■ Assignment: Where does the string "have" appear in the records? Copy every line that contains it.

** Data for analysis follows **

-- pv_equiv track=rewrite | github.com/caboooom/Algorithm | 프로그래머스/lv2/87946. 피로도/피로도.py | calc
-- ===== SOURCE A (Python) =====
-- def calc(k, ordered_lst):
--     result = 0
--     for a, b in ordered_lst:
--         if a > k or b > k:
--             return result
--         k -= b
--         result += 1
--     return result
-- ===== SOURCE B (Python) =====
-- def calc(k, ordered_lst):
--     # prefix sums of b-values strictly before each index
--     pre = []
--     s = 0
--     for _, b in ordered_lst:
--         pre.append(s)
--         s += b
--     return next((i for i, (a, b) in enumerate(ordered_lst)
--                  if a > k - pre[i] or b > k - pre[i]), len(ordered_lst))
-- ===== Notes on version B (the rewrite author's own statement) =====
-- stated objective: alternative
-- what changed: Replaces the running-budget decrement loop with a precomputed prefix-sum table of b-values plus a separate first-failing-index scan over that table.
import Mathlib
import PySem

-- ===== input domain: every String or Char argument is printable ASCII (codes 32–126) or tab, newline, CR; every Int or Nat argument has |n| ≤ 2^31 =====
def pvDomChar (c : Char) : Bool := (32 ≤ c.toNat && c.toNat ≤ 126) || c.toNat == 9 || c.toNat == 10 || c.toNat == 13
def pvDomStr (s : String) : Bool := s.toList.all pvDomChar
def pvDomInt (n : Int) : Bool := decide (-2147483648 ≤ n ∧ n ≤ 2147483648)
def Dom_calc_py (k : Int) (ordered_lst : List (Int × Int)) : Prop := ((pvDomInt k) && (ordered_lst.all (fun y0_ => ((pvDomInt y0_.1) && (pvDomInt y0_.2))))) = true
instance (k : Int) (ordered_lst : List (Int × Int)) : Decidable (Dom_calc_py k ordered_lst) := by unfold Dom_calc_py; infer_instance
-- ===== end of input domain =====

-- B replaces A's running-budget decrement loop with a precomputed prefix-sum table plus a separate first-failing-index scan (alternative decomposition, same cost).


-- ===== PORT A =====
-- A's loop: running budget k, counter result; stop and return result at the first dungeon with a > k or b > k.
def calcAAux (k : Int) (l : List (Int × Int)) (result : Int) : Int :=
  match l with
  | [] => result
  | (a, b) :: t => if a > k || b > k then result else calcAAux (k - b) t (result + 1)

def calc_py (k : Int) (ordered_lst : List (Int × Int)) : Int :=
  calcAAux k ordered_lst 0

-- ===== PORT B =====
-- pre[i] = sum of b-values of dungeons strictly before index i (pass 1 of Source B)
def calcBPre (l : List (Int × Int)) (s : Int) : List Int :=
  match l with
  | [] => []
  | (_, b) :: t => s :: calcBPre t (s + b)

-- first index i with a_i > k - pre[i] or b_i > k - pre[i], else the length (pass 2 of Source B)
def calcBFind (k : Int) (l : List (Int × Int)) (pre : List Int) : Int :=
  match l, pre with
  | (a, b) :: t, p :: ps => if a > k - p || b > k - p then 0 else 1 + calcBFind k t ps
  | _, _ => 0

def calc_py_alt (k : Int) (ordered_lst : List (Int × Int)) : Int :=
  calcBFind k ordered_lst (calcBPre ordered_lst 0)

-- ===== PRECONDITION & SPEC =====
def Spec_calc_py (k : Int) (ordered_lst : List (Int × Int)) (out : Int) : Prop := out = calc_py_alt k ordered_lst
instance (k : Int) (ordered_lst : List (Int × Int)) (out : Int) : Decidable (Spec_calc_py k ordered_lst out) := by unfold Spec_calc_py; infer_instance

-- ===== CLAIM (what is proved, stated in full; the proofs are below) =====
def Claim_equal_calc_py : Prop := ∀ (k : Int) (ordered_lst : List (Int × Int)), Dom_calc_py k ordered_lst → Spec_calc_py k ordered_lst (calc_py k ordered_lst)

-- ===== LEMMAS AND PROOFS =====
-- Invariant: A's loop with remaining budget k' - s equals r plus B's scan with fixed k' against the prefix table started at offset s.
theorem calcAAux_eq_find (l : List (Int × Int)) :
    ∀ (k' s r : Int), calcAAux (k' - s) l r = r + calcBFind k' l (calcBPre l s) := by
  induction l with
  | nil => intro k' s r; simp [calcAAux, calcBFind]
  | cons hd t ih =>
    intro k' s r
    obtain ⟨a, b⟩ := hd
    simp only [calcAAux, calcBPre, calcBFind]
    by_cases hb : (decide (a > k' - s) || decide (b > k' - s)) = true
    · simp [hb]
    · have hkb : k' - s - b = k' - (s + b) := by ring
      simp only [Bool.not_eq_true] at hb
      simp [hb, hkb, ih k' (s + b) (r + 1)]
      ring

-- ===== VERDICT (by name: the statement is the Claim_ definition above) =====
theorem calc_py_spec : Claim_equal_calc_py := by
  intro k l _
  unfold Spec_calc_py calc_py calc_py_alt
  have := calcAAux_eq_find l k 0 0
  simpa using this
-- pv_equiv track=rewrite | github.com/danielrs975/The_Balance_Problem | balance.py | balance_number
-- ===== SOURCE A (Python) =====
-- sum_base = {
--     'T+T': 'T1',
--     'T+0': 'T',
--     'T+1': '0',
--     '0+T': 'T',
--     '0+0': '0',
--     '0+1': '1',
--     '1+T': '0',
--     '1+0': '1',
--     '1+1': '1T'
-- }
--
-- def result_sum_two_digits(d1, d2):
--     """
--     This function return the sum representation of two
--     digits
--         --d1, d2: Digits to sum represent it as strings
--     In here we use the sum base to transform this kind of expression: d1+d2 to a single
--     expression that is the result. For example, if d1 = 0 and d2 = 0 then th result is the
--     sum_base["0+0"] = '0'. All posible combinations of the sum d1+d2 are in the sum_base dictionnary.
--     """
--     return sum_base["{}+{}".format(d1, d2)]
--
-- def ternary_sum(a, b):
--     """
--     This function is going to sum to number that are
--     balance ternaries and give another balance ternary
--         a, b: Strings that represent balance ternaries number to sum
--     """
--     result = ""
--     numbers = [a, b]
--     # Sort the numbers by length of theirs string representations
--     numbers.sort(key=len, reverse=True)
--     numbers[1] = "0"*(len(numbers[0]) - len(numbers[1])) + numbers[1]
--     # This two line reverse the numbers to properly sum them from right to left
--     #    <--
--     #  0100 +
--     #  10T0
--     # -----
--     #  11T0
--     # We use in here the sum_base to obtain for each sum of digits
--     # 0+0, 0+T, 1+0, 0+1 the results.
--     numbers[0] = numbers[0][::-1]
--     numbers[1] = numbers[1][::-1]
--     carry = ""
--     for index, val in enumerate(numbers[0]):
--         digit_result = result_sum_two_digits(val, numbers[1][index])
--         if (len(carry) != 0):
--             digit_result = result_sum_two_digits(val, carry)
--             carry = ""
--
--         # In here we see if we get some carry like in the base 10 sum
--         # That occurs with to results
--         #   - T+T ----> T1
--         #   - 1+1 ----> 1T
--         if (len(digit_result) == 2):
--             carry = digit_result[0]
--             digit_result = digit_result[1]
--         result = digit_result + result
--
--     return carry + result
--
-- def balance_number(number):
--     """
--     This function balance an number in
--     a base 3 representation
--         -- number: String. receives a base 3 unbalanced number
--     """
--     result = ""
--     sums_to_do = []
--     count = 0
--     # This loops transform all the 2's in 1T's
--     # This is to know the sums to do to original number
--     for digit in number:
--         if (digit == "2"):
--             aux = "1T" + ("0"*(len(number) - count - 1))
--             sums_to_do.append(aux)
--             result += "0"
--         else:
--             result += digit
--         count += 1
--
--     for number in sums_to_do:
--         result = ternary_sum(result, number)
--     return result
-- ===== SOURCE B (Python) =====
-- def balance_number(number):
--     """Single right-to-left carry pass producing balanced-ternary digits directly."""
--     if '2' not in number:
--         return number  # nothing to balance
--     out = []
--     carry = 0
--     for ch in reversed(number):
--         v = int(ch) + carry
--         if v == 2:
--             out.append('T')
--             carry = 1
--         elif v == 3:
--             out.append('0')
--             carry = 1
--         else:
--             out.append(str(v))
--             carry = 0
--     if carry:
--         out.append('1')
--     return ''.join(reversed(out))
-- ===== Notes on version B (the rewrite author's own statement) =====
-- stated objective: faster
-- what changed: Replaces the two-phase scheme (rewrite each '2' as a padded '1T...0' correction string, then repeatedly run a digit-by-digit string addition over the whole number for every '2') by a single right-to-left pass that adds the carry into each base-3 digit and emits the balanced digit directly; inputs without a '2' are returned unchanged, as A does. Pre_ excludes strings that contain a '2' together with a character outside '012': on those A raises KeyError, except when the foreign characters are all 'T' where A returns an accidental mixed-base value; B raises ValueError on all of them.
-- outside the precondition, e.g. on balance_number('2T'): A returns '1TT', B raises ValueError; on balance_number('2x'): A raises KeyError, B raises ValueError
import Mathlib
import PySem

** End of Data for analysis **

■ Task response:
    · have hkb : k' - s - b = k' - (s + b) := by ring
  have := calcAAux_eq_find l k 0 0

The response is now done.